Exercise description
When you reach the line in the listing below that contains "comps[i][1] + 1)", begin returning lines exactly as written, and stop after the line that contains "-- stated objective: simpler". Return no other lines.

***** The records *****

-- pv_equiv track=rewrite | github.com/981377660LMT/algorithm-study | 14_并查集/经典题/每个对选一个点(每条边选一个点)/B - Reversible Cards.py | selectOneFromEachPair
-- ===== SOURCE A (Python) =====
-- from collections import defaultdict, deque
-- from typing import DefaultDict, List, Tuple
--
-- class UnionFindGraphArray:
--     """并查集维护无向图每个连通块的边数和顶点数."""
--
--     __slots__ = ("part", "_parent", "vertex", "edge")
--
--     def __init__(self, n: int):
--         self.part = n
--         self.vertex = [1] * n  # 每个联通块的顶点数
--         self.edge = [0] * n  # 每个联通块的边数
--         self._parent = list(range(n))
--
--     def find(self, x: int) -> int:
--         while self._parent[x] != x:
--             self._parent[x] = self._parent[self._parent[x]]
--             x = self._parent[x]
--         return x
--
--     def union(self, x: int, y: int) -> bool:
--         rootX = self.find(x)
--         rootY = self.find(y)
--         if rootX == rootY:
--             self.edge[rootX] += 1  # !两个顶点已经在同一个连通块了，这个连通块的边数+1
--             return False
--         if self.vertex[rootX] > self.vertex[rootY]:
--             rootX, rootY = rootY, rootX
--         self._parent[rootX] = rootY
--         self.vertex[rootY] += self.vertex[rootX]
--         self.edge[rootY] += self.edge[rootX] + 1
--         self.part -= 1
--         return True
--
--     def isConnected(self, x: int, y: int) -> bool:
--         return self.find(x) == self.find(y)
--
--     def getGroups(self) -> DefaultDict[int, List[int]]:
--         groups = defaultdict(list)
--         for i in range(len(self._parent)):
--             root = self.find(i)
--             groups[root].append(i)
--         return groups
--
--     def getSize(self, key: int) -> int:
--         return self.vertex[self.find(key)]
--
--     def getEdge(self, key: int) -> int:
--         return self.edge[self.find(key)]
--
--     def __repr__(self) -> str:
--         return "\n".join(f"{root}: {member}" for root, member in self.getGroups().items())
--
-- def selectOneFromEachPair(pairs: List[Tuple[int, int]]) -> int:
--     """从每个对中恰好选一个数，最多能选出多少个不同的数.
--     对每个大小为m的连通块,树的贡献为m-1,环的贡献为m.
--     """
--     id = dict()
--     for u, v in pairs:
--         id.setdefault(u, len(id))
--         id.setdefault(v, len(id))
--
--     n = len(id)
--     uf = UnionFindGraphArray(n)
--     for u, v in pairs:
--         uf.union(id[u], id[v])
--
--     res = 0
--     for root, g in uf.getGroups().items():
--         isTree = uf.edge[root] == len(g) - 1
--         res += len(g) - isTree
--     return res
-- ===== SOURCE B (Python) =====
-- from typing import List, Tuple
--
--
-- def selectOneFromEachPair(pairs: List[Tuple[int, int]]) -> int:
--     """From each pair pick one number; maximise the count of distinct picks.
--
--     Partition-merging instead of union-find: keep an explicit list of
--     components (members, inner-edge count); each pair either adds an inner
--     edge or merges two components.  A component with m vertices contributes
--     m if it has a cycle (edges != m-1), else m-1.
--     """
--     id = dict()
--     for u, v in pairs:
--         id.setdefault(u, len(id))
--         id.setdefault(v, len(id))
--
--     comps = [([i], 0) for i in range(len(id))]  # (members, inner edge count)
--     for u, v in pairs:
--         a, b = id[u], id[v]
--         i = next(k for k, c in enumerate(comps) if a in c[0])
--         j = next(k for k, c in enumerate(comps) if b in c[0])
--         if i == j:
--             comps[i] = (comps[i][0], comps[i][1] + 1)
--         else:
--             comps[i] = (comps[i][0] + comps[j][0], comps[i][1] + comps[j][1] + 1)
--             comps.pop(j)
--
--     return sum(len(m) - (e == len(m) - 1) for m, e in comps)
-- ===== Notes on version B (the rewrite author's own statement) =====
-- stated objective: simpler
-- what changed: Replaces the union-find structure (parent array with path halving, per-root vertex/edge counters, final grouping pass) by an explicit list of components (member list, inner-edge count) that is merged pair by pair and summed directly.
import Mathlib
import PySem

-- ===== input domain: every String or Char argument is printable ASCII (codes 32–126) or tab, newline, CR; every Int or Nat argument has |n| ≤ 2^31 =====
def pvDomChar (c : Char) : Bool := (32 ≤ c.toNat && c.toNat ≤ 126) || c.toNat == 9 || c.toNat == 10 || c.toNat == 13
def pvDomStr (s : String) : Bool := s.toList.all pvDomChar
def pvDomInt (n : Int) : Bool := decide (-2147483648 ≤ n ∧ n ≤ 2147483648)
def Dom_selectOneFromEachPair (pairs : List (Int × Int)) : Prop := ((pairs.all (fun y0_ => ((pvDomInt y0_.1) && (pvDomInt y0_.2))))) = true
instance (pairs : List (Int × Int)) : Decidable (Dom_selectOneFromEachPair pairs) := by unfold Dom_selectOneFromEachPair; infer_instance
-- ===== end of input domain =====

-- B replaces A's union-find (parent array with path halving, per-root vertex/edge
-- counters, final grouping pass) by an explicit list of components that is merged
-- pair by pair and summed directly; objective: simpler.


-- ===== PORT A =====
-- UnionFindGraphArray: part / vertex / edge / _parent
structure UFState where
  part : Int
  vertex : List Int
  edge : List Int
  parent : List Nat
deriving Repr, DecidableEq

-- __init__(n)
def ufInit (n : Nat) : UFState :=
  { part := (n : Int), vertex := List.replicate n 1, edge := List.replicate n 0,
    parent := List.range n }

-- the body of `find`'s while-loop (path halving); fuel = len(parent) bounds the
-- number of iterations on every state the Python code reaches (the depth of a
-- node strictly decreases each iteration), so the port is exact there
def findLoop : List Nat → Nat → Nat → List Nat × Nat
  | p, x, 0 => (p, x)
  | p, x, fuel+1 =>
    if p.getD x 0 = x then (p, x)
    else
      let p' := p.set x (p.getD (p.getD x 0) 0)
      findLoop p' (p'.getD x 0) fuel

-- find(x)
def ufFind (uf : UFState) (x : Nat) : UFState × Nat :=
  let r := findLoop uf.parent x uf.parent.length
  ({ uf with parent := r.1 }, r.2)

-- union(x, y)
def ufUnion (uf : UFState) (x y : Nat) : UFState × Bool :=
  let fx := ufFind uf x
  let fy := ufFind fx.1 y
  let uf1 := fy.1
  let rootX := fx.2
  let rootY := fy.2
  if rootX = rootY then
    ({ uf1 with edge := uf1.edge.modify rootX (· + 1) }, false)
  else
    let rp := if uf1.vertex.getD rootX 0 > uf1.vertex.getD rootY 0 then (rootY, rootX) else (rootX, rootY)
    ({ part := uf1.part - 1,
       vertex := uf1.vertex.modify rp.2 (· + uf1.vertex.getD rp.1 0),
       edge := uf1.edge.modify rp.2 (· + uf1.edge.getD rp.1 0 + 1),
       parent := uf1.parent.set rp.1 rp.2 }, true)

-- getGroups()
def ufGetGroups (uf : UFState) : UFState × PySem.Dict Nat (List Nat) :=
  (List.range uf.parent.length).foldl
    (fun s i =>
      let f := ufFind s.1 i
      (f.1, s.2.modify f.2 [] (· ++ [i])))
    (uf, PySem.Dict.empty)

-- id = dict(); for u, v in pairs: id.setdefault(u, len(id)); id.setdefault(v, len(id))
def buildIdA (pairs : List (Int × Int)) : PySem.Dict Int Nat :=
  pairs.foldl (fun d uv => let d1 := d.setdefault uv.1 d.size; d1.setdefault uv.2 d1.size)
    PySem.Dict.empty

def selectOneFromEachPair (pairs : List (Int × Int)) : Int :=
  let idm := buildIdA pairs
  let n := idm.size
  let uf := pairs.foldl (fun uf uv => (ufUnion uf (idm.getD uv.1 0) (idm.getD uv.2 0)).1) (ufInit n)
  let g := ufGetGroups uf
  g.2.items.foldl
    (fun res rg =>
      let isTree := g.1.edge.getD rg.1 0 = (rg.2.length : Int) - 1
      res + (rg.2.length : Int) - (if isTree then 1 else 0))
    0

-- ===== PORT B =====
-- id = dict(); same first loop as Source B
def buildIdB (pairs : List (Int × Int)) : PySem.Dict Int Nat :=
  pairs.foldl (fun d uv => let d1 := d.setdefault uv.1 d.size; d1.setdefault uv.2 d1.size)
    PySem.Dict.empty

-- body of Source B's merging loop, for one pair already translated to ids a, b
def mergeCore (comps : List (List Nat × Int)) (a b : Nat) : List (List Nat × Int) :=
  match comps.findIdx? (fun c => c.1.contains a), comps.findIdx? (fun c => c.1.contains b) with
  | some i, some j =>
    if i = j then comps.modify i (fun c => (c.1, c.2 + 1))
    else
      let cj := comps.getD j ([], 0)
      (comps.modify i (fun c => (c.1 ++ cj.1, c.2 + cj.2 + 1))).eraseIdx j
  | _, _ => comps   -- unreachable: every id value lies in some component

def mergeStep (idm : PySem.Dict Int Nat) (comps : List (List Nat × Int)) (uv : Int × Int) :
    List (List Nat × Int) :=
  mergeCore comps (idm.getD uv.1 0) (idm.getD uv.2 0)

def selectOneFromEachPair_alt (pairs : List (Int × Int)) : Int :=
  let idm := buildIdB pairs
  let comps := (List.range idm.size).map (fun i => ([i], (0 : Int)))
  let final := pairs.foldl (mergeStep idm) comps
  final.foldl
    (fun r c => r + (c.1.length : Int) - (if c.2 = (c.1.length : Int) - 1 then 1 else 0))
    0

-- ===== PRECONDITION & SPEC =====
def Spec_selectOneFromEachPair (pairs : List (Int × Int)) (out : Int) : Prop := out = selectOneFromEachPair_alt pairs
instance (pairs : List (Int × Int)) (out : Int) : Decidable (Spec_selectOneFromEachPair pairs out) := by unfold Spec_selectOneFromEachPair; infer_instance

*****

Result for this task
--             comps[i] = (comps[i][0], comps[i][1] + 1)
--         else:
--             comps[i] = (comps[i][0] + comps[j][0], comps[i][1] + comps[j][1] + 1)
--             comps.pop(j)
--
--     return sum(len(m) - (e == len(m) - 1) for m, e in comps)
-- ===== Notes on version B (the rewrite author's own statement) =====
-- stated objective: simpler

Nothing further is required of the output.